Chapter 11 Flashcards
(29 cards)
What are common challenges when training deep neural networks?
Vanishing/exploding gradients, insufficient data, slow training, and overfitting.
What causes the vanishing gradient problem in deep neural networks?
Gradients get smaller during backpropagation, often due to the sigmoid activation function and poor initialization.
What is the exploding gradient problem?
Gradients increase exponentially during backpropagation, causing divergence during training.
How do Glorot and He initialization help in training?
They maintain variance across layers, helping stabilize the signal during forward and backward passes.
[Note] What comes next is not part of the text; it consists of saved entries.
-- pv_equiv track=rewrite | github.com/Ayushkaundal27/DES_Algo | cryptogrsphy_algorithms/des_functions/xor.py | xor_with_key
-- ===== SOURCE A (Python) =====
-- def xor_with_key(d1, d2):
--     x = 0
--     for i in range(0, len(d1)):
--         temp = ''
--         for j in range(0, len(d1[i])):
--             ans = int(d1[i][j]) ^ int(d2[x])
--             temp = temp+str(ans)
--             x = x + 1
--         d1[i] = temp
--     return d1
-- ===== SOURCE B (Python) =====
-- def xor_with_key(d1, d2):
--     # Equivalence is about the return value: A mutates d1 in place, B builds a new list.
--     out = []
--     pos = 0
--     for s in d1:
--         seg = d2[pos:pos + len(s)]
--         out.append(''.join(str(int(a) ^ int(b)) for a, b in zip(s, seg)))
--         pos += len(s)
--     return out
-- ===== Notes on version B (the rewrite author's own statement) =====
-- stated objective: simpler
-- what changed: B replaces A's index-driven nested loops with in-place assignment by a single pass over the strings themselves, slicing the matching key segment and assembling each output with ''.join over zipped character pairs instead of char-by-char string concatenation with a shared running counter.
import Mathlib
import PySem

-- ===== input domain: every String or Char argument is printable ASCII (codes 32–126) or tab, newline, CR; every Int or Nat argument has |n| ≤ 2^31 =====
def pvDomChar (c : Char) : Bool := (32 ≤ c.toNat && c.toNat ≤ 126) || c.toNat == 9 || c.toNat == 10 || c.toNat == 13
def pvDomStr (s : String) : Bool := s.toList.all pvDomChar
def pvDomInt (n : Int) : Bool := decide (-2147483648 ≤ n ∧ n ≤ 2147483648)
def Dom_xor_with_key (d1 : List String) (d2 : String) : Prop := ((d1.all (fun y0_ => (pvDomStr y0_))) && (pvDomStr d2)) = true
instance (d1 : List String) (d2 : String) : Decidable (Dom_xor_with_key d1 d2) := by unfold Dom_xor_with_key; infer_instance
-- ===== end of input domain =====

-- B is a single pass over the strings themselves (no shared index into d1, no in-place update),
-- slicing the matching key segment and joining per-character XORs; same cost, simpler shape.
-- Equivalence is about the return value: the Python A mutates d1 in place, B does not.

-- ===== PORT A =====
-- inner loop: for j in range(len(d1[i])): ans = int(d1[i][j]) ^ int(d2[x]); temp += str(ans); x += 1
def pvInnerStep (di d2 : List Char) (t : List Char × Nat) (j : Nat) : List Char × Nat :=
  let a := (PySem.List.pyGet? di (j : Int)).getD ' '
  let b := (PySem.List.pyGet? d2 ((t.2 : Int))).getD ' '
  let ans := PySem.Int.bxor ((PySem.Int.ofChars? [a]).getD 0) ((PySem.Int.ofChars? [b]).getD 0)
  (t.1 ++ PySem.Int.toChars ans, t.2 + 1)

def pvInnerA (di d2 : List Char) (x : Nat) : List Char × Nat :=
  (List.range di.length).foldl (pvInnerStep di d2) ([], x)

-- body of: for i in range(len(d1)): … ; d1[i] = temp
def pvStepA (d2 : List Char) (st : List String × Nat) (i : Nat) : List String × Nat :=
  let di := ((PySem.List.pyGet? st.1 (i : Int)).getD "").toList
  let r := pvInnerA di d2 st.2
  (st.1.set i (String.ofList r.1), r.2)

def xor_with_key (d1 : List String) (d2 : String) : List String :=
  ((List.range d1.length).foldl (pvStepA d2.toList) (d1, 0)).1

-- ===== PORT B =====
-- str(int(a) ^ int(b))
def pvCharXor (a b : Char) : List Char :=
  PySem.Int.toChars (PySem.Int.bxor ((PySem.Int.ofChars? [a]).getD 0) ((PySem.Int.ofChars? [b]).getD 0))

-- body of: for s in d1: seg = d2[pos:pos+len(s)]; out.append(''.join(…)); pos += len(s)
def pvStepB (d2 : List Char) (st : List String × Nat) (s : String) : List String × Nat :=
  let n := s.toList.length
  let seg := PySem.List.slice d2 (some ((st.2 : Int))) (some ((st.2 : Int) + (n : Int)))
  let piece := ((s.toList.zip seg).map (fun p => pvCharXor p.1 p.2)).flatten
  (st.1 ++ [String.ofList piece], st.2 + n)

def xor_with_key_alt (d1 : List String) (d2 : String) : List String :=
  (d1.foldl (pvStepB d2.toList) ([], 0)).1

-- ===== PRECONDITION & SPEC =====
-- Pre_ is exactly where the Python A returns: every char of d1 a digit (else int() raises ValueError),
-- the key long enough for the total bit count (else IndexError), and the consumed key prefix digits.
def Pre_xor_with_key (d1 : List String) (d2 : String) : Prop :=
  ((d1.all (fun s => s.toList.all Char.isDigit)) &&
   ((d1.map (fun s => s.toList.length)).sum ≤ d2.toList.length) &&
   ((d2.toList.take ((d1.map (fun s => s.toList.length)).sum)).all Char.isDigit)) = true

instance (d1 : List String) (d2 : String) : Decidable (Pre_xor_with_key d1 d2) := by
  unfold Pre_xor_with_key; infer_instance

def pvWitness_xor_with_key : List String × String := (["10"], "11")

def Spec_xor_with_key (d1 : List String) (d2 : String) (out : List String) : Prop := out = xor_with_key_alt d1 d2
instance (d1 : List String) (d2 : String) (out : List String) : Decidable (Spec_xor_with_key d1 d2 out) := by unfold Spec_xor_with_key; infer_instance

-- ===== CLAIM (what is proved, stated in full; the proofs are below) =====
def Claim_equal_xor_with_key : Prop := ∀ (d1 : List String) (d2 : String), Dom_xor_with_key d1 d2 → Pre_xor_with_key d1 d2 → Spec_xor_with_key d1 d2 (xor_with_key d1 d2)

-- ===== LEMMAS AND PROOFS =====

-- common skeleton both loops are reduced to: process the strings front to back threading the key index
def pvGo (d2 : List Char) : List String → Nat → List String × Nat
  | [], x => ([], x)
  | s :: rest, x =>
    let r := pvInnerA s.toList d2 x
    let rc := pvGo d2 rest r.2
    (String.ofList r.1 :: rc.1, rc.2)

lemma pvA_loop (d2 : List Char) :
    ∀ (rest done : List String) (x : Nat),
      (List.range' done.length rest.length).foldl (pvStepA d2) (done ++ rest, x)
        = (done ++ (pvGo d2 rest x).1, (pvGo d2 rest x).2) := by
  intro rest
  induction rest with
  | nil => intro done x; simp [pvGo]
  | cons s rest ih =>
    intro done x
    rw [List.length_cons, List.range'_succ, List.foldl_cons]
    have hstep : pvStepA d2 (done ++ s :: rest, x) done.length
        = (done ++ String.ofList (pvInnerA s.toList d2 x).1 :: rest, (pvInnerA s.toList d2 x).2) := by
      simp [pvStepA]
    rw [hstep]
    have h2 : done ++ String.ofList (pvInnerA s.toList d2 x).1 :: rest
        = (done ++ [String.ofList (pvInnerA s.toList d2 x).1]) ++ rest := by simp
    have h3 : done.length + 1 = (done ++ [String.ofList (pvInnerA s.toList d2 x).1]).length := by simp
    rw [h2, h3, ih]
    simp [pvGo]

lemma pvInner_aux (d2 : List Char) :
    ∀ (t s : List Char) (p : Nat), s.drop p = t → ∀ (x : Nat) (acc : List Char),
      x + t.length ≤ d2.length →
      (List.range' p t.length).foldl (pvInnerStep s d2) (acc, x)
        = (acc ++ ((t.zip ((d2.drop x).take t.length)).map (fun q => pvCharXor q.1 q.2)).flatten,
           x + t.length) := by
  intro t
  induction t with
  | nil => intro s p hp x acc h; simp
  | cons c t ih =>
    intro s p hp x acc h
    rw [List.length_cons] at h
    have hx : x < d2.length := by omega
    have hsp : s[p]? = some c := by
      have := congrArg (fun l => l[0]?) hp
      simpa using this
    have hstep : pvInnerStep s d2 (acc, x) p = (acc ++ pvCharXor c d2[x], x + 1) := by
      simp [pvInnerStep, pvCharXor, hsp, hx]
    rw [List.length_cons, List.range'_succ, List.foldl_cons, hstep]
    have hdrop : s.drop (p + 1) = t := by
      have : (s.drop p).drop 1 = s.drop (p + 1) := by rw [List.drop_drop]
      rw [← this, hp]; rfl
    rw [ih s (p + 1) hdrop (x + 1) _ (by omega)]
    have hd2 : d2.drop x = d2[x] :: d2.drop (x + 1) := List.drop_eq_getElem_cons hx
    simp
    refine ⟨?_, by omega⟩
    rw [hd2]
    simp only [List.take_succ_cons, List.zip_cons_cons, List.map_cons, List.flatten_cons]

lemma pvInnerA_spec (d2 t : List Char) (x : Nat) (h : x + t.length ≤ d2.length) :
    pvInnerA t d2 x
      = (((t.zip ((d2.drop x).take t.length)).map (fun q => pvCharXor q.1 q.2)).flatten,
         x + t.length) := by
  unfold pvInnerA
  rw [List.range_eq_range']
  exact pvInner_aux d2 t t 0 (by simp) x [] h

lemma pvB_loop (d2 : List Char) :
    ∀ (ss : List String) (acc : List String) (x : Nat),
      x + (ss.map (fun s => s.toList.length)).sum ≤ d2.length →
      ss.foldl (pvStepB d2) (acc, x) = (acc ++ (pvGo d2 ss x).1, (pvGo d2 ss x).2) := by
  intro ss
  induction ss with
  | nil => intro acc x h; simp [pvGo]
  | cons s rest ih =>
    intro acc x h
    simp only [List.map_cons, List.sum_cons] at h
    have hn : x + s.toList.length ≤ d2.length := by omega
    have hseg : PySem.List.slice d2 (some (x : Int)) (some ((x : Int) + (s.toList.length : Int)))
        = (d2.drop x).take s.toList.length := PySem.List.slice_natCast_add d2 x s.toList.length
    have hinner := pvInnerA_spec d2 s.toList x hn
    have hstep : pvStepB d2 (acc, x) s
        = (acc ++ [String.ofList (pvInnerA s.toList d2 x).1], (pvInnerA s.toList d2 x).2) := by
      simp only [pvStepB]
      rw [hseg, hinner]
    rw [List.foldl_cons, hstep]
    rw [show (pvInnerA s.toList d2 x).2 = x + s.toList.length from by rw [hinner]]
    rw [ih (acc ++ [String.ofList (pvInnerA s.toList d2 x).1]) (x + s.toList.length) (by omega)]
    simp [pvGo, hinner]

-- ===== VERDICT (by name: the statement is the Claim_ definition above) =====
theorem xor_with_key_spec : Claim_equal_xor_with_key := by
  intro d1 d2 _ hpre
  unfold Spec_xor_with_key
  have hlen : (d1.map (fun s => s.toList.length)).sum ≤ d2.toList.length := by
    simp only [Pre_xor_with_key, Bool.and_eq_true, decide_eq_true_eq] at hpre
    exact hpre.1.2
  have hA : xor_with_key d1 d2 = (pvGo d2.toList d1 0).1 := by
    unfold xor_with_key
    rw [List.range_eq_range']
    have := pvA_loop d2.toList d1 [] 0
    simp at this
    rw [this]
  have hB : xor_with_key_alt d1 d2 = (pvGo d2.toList d1 0).1 := by
    unfold xor_with_key_alt
    rw [pvB_loop d2.toList d1 [] 0 (by simpa using hlen)]
    simp
  rw [hA, hB]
What activation function is commonly used to avoid vanishing gradients?
ReLU (Rectified Linear Unit), though it can suffer from the ‘dying ReLU’ problem.
What is Leaky ReLU?
A ReLU variant that allows a small gradient when the neuron is not active, preventing dying neurons.
What is ELU and its advantage?
Exponential Linear Unit, which speeds up training and avoids vanishing gradients due to its non-zero mean and negative slope.
What is SELU?
Scaled ELU that self-normalizes layers, requiring specific input standardization and initialization.
What is batch normalization?
A technique that normalizes layer inputs to reduce vanishing/exploding gradients and speed up training.
What does batch normalization do during training?
It zero-centers, normalizes inputs, and then rescales and shifts using learned parameters.
What is gradient clipping used for?
To address exploding gradients by limiting the gradient values during backpropagation.
What is transfer learning?
Reusing layers from a pretrained network on a similar task to reduce training time and improve performance.
How does transfer learning work in Keras?
By transferring and locking lower layers from a trained model and training the upper layers on a new task.
What is unsupervised pretraining?
Training each layer of a network sequentially using unlabeled data, followed by supervised fine-tuning.
What are examples of faster optimizers?
Momentum, Nesterov Accelerated Gradient, AdaGrad, RMSProp, Adam, and Nadam.
What is momentum optimization?
An optimizer that accelerates gradient descent by building momentum from past gradients.
What is Nesterov Accelerated Gradient (NAG)?
A variation of momentum that looks ahead in the direction of momentum for more accurate gradient estimation.
What is AdaGrad?
An optimizer that adapts learning rates based on past gradients, but may converge too early.
What is RMSProp?
An optimizer that improves AdaGrad by decaying past gradients, helping avoid premature convergence.
What is Adam optimizer?
Combines momentum and RMSProp by tracking both past gradients and squared gradients with bias correction.
What is Nadam?
Adam optimizer with the Nesterov momentum technique.
Why are second-order optimizers rarely used in deep learning?
They require Hessians, which are computationally expensive for large networks.
What is a learning rate schedule?
A strategy to change the learning rate during training to balance speed and convergence.
Name some learning rate scheduling strategies.
Power scheduling, exponential scheduling, piecewise constant scheduling, and performance scheduling.